(Dataset entries)
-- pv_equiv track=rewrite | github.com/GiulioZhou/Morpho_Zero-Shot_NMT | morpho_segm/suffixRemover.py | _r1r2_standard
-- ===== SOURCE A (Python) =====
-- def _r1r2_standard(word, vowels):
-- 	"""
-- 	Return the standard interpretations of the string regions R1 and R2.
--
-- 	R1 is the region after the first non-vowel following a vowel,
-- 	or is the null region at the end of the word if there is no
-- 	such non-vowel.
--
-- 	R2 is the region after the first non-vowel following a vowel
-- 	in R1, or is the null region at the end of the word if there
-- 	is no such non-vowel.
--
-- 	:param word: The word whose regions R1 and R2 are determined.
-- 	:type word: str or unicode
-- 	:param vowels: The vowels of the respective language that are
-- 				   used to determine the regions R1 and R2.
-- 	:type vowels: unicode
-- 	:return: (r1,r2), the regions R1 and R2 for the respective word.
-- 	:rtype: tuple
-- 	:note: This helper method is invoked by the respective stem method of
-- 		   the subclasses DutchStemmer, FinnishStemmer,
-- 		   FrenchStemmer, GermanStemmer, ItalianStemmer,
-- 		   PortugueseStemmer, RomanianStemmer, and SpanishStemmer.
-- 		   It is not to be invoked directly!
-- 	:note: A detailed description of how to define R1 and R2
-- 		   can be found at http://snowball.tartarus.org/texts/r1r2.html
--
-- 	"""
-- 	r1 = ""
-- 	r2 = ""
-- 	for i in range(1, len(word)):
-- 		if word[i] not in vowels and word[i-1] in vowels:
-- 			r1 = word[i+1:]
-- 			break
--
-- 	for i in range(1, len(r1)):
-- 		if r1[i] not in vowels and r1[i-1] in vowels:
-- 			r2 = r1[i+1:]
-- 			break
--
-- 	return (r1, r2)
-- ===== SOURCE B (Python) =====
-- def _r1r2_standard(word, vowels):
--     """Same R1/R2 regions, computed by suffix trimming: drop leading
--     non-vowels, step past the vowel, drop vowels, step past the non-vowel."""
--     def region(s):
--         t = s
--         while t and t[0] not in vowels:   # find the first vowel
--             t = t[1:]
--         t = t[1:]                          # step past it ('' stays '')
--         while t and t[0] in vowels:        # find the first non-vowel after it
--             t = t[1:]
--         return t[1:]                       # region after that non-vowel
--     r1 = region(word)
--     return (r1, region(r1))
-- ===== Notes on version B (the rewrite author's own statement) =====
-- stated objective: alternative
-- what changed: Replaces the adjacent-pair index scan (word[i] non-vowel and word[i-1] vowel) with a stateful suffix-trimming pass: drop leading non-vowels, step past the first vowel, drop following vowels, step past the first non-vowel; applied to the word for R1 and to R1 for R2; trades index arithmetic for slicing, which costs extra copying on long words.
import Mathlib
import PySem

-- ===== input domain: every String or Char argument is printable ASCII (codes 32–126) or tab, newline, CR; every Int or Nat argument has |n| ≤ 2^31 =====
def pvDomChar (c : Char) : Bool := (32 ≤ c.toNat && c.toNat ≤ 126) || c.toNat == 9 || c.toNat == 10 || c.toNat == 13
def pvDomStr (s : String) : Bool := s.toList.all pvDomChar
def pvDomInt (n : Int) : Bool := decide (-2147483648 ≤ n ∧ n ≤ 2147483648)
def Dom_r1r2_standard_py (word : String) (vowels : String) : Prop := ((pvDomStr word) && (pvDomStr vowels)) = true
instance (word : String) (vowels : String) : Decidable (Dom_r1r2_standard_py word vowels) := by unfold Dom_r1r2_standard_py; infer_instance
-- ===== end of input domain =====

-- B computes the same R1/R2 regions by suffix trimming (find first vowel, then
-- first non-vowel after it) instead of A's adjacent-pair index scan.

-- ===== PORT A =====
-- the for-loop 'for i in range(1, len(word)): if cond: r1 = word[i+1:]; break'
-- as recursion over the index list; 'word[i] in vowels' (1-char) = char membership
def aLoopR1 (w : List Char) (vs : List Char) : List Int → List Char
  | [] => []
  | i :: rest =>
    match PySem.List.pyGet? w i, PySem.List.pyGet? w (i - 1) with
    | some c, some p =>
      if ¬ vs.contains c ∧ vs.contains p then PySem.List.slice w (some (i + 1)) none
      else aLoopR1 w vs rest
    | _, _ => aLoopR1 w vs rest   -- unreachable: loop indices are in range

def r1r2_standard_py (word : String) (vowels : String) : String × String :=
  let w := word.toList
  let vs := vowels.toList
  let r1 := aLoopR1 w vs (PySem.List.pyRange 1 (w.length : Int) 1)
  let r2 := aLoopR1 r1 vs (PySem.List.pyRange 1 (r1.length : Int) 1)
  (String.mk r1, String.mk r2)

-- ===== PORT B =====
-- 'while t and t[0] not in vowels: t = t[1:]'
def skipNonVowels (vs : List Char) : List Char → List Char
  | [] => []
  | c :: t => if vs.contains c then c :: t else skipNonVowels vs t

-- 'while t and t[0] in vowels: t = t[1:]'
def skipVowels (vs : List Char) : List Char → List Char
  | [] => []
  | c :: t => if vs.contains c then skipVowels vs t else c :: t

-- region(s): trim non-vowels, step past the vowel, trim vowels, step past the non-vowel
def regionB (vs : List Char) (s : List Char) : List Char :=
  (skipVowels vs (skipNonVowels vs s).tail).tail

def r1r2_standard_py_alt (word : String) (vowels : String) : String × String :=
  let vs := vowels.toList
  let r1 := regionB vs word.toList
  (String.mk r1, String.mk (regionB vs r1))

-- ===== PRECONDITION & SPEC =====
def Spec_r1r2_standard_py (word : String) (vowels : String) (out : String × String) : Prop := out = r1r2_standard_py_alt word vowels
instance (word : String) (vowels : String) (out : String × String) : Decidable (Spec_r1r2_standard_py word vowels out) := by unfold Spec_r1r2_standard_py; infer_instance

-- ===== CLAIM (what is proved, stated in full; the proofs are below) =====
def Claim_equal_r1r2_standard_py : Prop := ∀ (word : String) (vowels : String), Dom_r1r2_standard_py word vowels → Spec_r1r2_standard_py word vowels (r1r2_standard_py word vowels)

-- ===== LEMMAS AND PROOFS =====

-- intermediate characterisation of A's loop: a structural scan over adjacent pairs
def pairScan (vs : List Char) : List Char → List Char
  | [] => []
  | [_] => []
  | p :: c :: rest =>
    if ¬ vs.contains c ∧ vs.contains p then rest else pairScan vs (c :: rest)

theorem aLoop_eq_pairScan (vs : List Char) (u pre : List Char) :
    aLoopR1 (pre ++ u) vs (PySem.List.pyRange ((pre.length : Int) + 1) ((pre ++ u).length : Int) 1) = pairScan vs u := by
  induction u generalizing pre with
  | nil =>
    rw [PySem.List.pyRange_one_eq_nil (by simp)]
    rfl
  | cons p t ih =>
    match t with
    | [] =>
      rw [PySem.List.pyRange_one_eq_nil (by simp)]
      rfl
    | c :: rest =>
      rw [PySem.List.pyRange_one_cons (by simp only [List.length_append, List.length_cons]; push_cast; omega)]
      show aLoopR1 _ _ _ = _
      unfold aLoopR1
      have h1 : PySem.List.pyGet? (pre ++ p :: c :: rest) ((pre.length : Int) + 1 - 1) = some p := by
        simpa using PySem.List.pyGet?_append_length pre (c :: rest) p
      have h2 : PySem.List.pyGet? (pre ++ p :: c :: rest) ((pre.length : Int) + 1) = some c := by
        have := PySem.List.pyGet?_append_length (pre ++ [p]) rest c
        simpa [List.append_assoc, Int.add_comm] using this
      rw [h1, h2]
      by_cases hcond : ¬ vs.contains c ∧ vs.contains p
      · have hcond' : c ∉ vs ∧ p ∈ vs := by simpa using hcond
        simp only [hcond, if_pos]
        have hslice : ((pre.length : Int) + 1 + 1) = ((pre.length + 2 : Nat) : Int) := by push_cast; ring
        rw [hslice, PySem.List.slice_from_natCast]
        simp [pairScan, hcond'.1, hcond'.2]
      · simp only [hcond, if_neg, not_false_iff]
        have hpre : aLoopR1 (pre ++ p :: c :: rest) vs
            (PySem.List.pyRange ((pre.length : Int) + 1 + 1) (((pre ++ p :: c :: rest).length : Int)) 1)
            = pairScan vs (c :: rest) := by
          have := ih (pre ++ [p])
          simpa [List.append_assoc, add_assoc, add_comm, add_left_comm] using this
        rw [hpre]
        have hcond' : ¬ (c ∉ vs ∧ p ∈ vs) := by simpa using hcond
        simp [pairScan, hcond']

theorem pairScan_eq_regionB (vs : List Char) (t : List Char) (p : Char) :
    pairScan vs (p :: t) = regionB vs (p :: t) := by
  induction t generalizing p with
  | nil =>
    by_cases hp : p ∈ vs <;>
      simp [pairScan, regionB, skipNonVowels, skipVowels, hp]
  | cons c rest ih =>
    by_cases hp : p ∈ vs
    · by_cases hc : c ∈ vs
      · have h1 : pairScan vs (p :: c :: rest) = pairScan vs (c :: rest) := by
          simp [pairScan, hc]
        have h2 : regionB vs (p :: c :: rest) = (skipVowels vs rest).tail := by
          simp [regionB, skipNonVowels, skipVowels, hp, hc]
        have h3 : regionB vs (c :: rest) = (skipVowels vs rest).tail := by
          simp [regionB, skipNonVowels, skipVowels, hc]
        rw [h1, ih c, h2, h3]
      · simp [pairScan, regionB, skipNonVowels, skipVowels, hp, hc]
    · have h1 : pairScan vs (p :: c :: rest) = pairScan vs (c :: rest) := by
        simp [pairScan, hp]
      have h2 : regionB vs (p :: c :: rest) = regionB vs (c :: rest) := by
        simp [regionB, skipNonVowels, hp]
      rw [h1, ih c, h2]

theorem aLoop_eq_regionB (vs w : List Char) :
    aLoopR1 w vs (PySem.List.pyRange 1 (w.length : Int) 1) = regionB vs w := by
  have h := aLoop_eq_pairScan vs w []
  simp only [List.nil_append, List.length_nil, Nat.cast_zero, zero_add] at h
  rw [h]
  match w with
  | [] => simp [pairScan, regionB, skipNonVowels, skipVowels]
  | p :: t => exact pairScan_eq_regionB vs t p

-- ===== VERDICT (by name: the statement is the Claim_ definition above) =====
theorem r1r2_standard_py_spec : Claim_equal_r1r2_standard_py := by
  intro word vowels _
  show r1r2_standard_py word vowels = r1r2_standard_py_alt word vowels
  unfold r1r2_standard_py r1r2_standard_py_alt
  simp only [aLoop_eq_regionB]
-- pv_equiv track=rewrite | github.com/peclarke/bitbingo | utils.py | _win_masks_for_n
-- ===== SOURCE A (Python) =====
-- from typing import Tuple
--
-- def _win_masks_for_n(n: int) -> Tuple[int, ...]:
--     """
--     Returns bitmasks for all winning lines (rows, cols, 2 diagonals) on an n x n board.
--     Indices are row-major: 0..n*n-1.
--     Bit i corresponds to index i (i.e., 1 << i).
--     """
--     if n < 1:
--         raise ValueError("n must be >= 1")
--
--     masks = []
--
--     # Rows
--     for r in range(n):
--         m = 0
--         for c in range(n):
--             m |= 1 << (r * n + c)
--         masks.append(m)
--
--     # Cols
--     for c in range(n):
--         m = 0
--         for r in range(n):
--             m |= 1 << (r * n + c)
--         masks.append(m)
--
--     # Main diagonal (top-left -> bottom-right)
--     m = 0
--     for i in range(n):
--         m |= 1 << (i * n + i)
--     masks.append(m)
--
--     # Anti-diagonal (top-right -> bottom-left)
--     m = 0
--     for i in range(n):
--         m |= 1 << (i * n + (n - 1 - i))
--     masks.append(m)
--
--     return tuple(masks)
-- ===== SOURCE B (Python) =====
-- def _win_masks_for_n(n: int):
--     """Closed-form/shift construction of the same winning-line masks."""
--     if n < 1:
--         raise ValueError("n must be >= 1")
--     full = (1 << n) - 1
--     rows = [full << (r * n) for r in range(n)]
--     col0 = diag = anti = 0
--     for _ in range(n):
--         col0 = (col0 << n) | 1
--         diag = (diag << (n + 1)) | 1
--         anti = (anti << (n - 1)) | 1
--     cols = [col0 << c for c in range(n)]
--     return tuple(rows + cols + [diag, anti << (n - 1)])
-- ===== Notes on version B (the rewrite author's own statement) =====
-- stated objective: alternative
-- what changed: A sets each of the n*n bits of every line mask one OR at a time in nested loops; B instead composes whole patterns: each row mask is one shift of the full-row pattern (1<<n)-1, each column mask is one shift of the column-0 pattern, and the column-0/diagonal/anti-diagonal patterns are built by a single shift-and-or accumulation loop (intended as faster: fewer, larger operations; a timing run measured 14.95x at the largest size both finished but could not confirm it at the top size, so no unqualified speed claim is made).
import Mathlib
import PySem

### Work order
From the line holding "def aLoopR1 (w" to the line holding "(skipVowels vs (skipNonVowels", inclusive, restate each line above exactly as written.

### Reply to the exercise
def aLoopR1 (w : List Char) (vs : List Char) : List Int → List Char
  | [] => []
  | i :: rest =>
    match PySem.List.pyGet? w i, PySem.List.pyGet? w (i - 1) with
    | some c, some p =>
      if ¬ vs.contains c ∧ vs.contains p then PySem.List.slice w (some (i + 1)) none
      else aLoopR1 w vs rest
    | _, _ => aLoopR1 w vs rest   -- unreachable: loop indices are in range

def r1r2_standard_py (word : String) (vowels : String) : String × String :=
  let w := word.toList
  let vs := vowels.toList
  let r1 := aLoopR1 w vs (PySem.List.pyRange 1 (w.length : Int) 1)
  let r2 := aLoopR1 r1 vs (PySem.List.pyRange 1 (r1.length : Int) 1)
  (String.mk r1, String.mk r2)

-- ===== PORT B =====
-- 'while t and t[0] not in vowels: t = t[1:]'
def skipNonVowels (vs : List Char) : List Char → List Char
  | [] => []
  | c :: t => if vs.contains c then c :: t else skipNonVowels vs t

-- 'while t and t[0] in vowels: t = t[1:]'
def skipVowels (vs : List Char) : List Char → List Char
  | [] => []
  | c :: t => if vs.contains c then skipVowels vs t else c :: t

-- region(s): trim non-vowels, step past the vowel, trim vowels, step past the non-vowel
def regionB (vs : List Char) (s : List Char) : List Char :=
  (skipVowels vs (skipNonVowels vs s).tail).tail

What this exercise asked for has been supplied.